REQUIRED ACTION: Please copy every line of the data in which the string "exact" appears.

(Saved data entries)
»»

-- pv_equiv track=rewrite | github.com/pypi-data/pypi-code-62 | django-property-filter/django_property_filter-0.7.1-py2.py3-none-any.whl/django_property_filter/utils.py | convert_int_list_to_range_lists
-- ===== SOURCE A (Python) =====
-- def convert_int_list_to_range_lists(int_list):
--     """
--     Convert a list of numbers to ranges and returns a list of tuples representing the ranges.
--
--     Single numbers will be represented as (3, 3), while ranges will be (4, 8)
--     """
--     # Build a list of lists
--     range_list = []
--     for num in sorted(int_list):
--         if range_list:
--             # Check if Part of range
--             if range_list[-1][1] + 1 == num:  # Continuing a range
--                 range_list[-1][1] = num  # Update Range End
--             else:  # Not continuing range
--                 range_list.append([num, num])
--         else:
--             range_list.append([num, num])
--
--     # Convert to a list of tuples, could do with list of lists but not really any real overhead
--     range_list = [(x[0], x[1]) for x in range_list]
--
--     return range_list
-- ===== SOURCE B (Python) =====
-- import itertools
--
--
-- def convert_int_list_to_range_lists(int_list):
--     """
--     Convert a list of numbers to ranges and returns a list of tuples representing the ranges.
--
--     Single numbers will be represented as (3, 3), while ranges will be (4, 8)
--     """
--     result = []
--     for _, group in itertools.groupby(enumerate(sorted(int_list)),
--                                       key=lambda pair: pair[1] - pair[0]):
--         run = list(group)
--         result.append((run[0][1], run[-1][1]))
--     return result
-- ===== Notes on version B (the rewrite author's own statement) =====
-- stated objective: idiomatic
-- what changed: Replaces A's accumulator loop that mutates the last range's end with an itertools.groupby over enumerate(sorted(list)) keyed by value-minus-index, emitting (first, last) of each group.
import Mathlib
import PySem

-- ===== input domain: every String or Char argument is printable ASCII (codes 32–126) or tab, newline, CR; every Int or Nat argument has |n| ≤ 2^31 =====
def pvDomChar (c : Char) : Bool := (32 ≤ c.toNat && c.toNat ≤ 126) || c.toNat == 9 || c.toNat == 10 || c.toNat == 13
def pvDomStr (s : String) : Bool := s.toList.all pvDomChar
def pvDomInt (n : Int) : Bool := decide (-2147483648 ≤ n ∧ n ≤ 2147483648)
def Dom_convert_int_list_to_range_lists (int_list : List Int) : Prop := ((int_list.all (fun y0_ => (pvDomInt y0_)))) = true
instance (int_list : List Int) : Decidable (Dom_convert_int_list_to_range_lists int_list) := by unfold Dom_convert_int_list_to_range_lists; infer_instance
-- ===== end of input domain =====

-- B replaces A's accumulator-merge loop (mutating the last range's end) by an itertools.groupby
-- over enumerate(sorted(...)) keyed by value-minus-index; objective: idiomatic, same cost.

-- ===== PORT A =====
-- one loop step: `if range_list: if range_list[-1][1] + 1 == num: … else append else append`
def pvStepA (acc : List (Int × Int)) (num : Int) : List (Int × Int) :=
  match acc.getLast? with
  | some last =>
      if last.2 + 1 == num then acc.dropLast ++ [(last.1, num)]
      else acc ++ [(num, num)]
  | none => acc ++ [(num, num)]

def convert_int_list_to_range_lists (int_list : List Int) : List (Int × Int) :=
  let range_list := (PySem.List.sorted int_list (fun x => x) false).foldl pvStepA []
  -- `[(x[0], x[1]) for x in range_list]`
  range_list.map (fun x => (x.1, x.2))

-- ===== PORT B =====
-- `key=lambda pair: pair[1] - pair[0]`
def pvKey (p : Int × Int) : Int := p.2 - p.1

-- streaming itertools.groupby: cur = current group (in order), prev = previous element
def pvGroupGo (cur : List (Int × Int)) (prev : Int × Int) : List (Int × Int) → List (List (Int × Int))
  | [] => [cur]
  | y :: ys =>
      if pvKey prev == pvKey y then pvGroupGo (cur ++ [y]) y ys
      else cur :: pvGroupGo [y] y ys

def pvGroupBy : List (Int × Int) → List (List (Int × Int))
  | [] => []
  | x :: xs => pvGroupGo [x] x xs

def convert_int_list_to_range_lists_alt (int_list : List Int) : List (Int × Int) :=
  (pvGroupBy (PySem.List.enumerate (PySem.List.sorted int_list (fun x => x) false))).map
    (fun run => ((run.headD (0, 0)).2, (run.getLastD (0, 0)).2))

-- ===== PRECONDITION & SPEC =====
def Spec_convert_int_list_to_range_lists (int_list : List Int) (out : List (Int × Int)) : Prop := out = convert_int_list_to_range_lists_alt int_list
instance (int_list : List Int) (out : List (Int × Int)) : Decidable (Spec_convert_int_list_to_range_lists int_list out) := by unfold Spec_convert_int_list_to_range_lists; infer_instance

-- ===== CLAIM (what is proved, stated in full; the proofs are below) =====
def Claim_equal_convert_int_list_to_range_lists : Prop := ∀ (int_list : List Int), Dom_convert_int_list_to_range_lists int_list → Spec_convert_int_list_to_range_lists int_list (convert_int_list_to_range_lists int_list)

-- ===== LEMMAS AND PROOFS =====

-- common reference: maximal runs of consecutive integers
def pvRunsGo (lo hi : Int) : List Int → List (Int × Int)
  | [] => [(lo, hi)]
  | y :: ys => if hi + 1 = y then pvRunsGo lo y ys else (lo, hi) :: pvRunsGo y y ys

def pvRuns : List Int → List (Int × Int)
  | [] => []
  | x :: xs => pvRunsGo x x xs

theorem pvA_go (xs : List Int) : ∀ (acc : List (Int × Int)) (lo hi : Int),
    List.foldl pvStepA (acc ++ [(lo, hi)]) xs = acc ++ pvRunsGo lo hi xs := by
  induction xs with
  | nil => intro acc lo hi; simp [pvRunsGo]
  | cons y ys ih =>
      intro acc lo hi
      by_cases h : hi + 1 = y
      · simp only [List.foldl_cons, pvStepA, List.getLast?_concat, h, beq_self_eq_true,
          if_true, List.dropLast_concat, pvRunsGo, ih]
      · have hb : ((hi + 1 == y) = false) := by simpa using h
        simp only [List.foldl_cons, pvStepA, List.getLast?_concat, hb, Bool.false_eq_true,
          if_false, pvRunsGo, if_neg h, List.append_assoc]
        rw [show acc ++ ([(lo, hi)] ++ [(y, y)]) = (acc ++ [(lo, hi)]) ++ [(y, y)] by simp,
          ih]
        simp

theorem pvA_eq (l : List Int) : List.foldl pvStepA [] l = pvRuns l := by
  cases l with
  | nil => rfl
  | cons x xs =>
      have := pvA_go xs [] x x
      simpa [pvStepA, pvRuns] using this

theorem pvB_go (ys : List Int) : ∀ (j : Int) (cur : List (Int × Int)) (lo hi : Int),
    cur ≠ [] → (cur.headD (0, 0)).2 = lo → cur.getLast? = some (j, hi) →
    (pvGroupGo cur (j, hi) (PySem.List.enumerate ys (j + 1))).map
        (fun run => ((run.headD (0, 0)).2, (run.getLastD (0, 0)).2))
      = pvRunsGo lo hi ys := by
  induction ys with
  | nil =>
      intro j cur lo hi hne hhead hlast
      simp [PySem.List.enumerate, pvGroupGo, pvRunsGo, List.getLastD_eq_getLast?, hlast,
        -List.headD_eq_head?_getD, hhead]
  | cons y ys ih =>
      intro j cur lo hi hne hhead hlast
      rw [PySem.List.enumerate_cons]
      by_cases h : hi + 1 = y
      · have hk : (pvKey (j, hi) == pvKey (j + 1, y)) = true := by
          simp only [pvKey, beq_iff_eq]; omega
        rw [pvGroupGo, if_pos hk]
        have : j + 1 + 1 = y - hi + j + 1 := by omega
        rw [show (j + 1 + 1 : Int) = (j + 1) + 1 by ring]
        rw [ih (j + 1) (cur ++ [(j + 1, y)]) lo y (by simp)
          (by cases cur with | nil => exact absurd rfl hne | cons a t => simpa using hhead)
          (by simp)]
        simp [pvRunsGo, h]
      · have hk : (pvKey (j, hi) == pvKey (j + 1, y)) = false := by
          simp only [pvKey, beq_eq_false_iff_ne, ne_eq]; omega
        rw [pvGroupGo, if_neg (by simp [hk])]
        rw [List.map_cons]
        rw [show (j + 1 + 1 : Int) = (j + 1) + 1 by ring]
        rw [ih (j + 1) [(j + 1, y)] y y (by simp) (by simp) (by simp)]
        simp [pvRunsGo, if_neg h, List.getLastD_eq_getLast?, hlast, -List.headD_eq_head?_getD, hhead]

theorem pvB_eq (l : List Int) :
    (pvGroupBy (PySem.List.enumerate l)).map
        (fun run => ((run.headD (0, 0)).2, (run.getLastD (0, 0)).2)) = pvRuns l := by
  cases l with
  | nil => rfl
  | cons x xs =>
      rw [show PySem.List.enumerate (x :: xs) = PySem.List.enumerate (x :: xs) 0 from rfl,
        PySem.List.enumerate_cons, pvGroupBy]
      exact pvB_go xs 0 [(0, x)] x x (by simp) (by simp) (by simp)

-- ===== VERDICT (by name: the statement is the Claim_ definition above) =====
theorem convert_int_list_to_range_lists_spec : Claim_equal_convert_int_list_to_range_lists := by
  intro int_list _
  unfold Spec_convert_int_list_to_range_lists convert_int_list_to_range_lists
    convert_int_list_to_range_lists_alt
  rw [pvB_eq, ← pvA_eq]
  simp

««

TASK RESULT:
          (by cases cur with | nil => exact absurd rfl hne | cons a t => simpa using hhead)
      exact pvB_go xs 0 [(0, x)] x x (by simp) (by simp) (by simp)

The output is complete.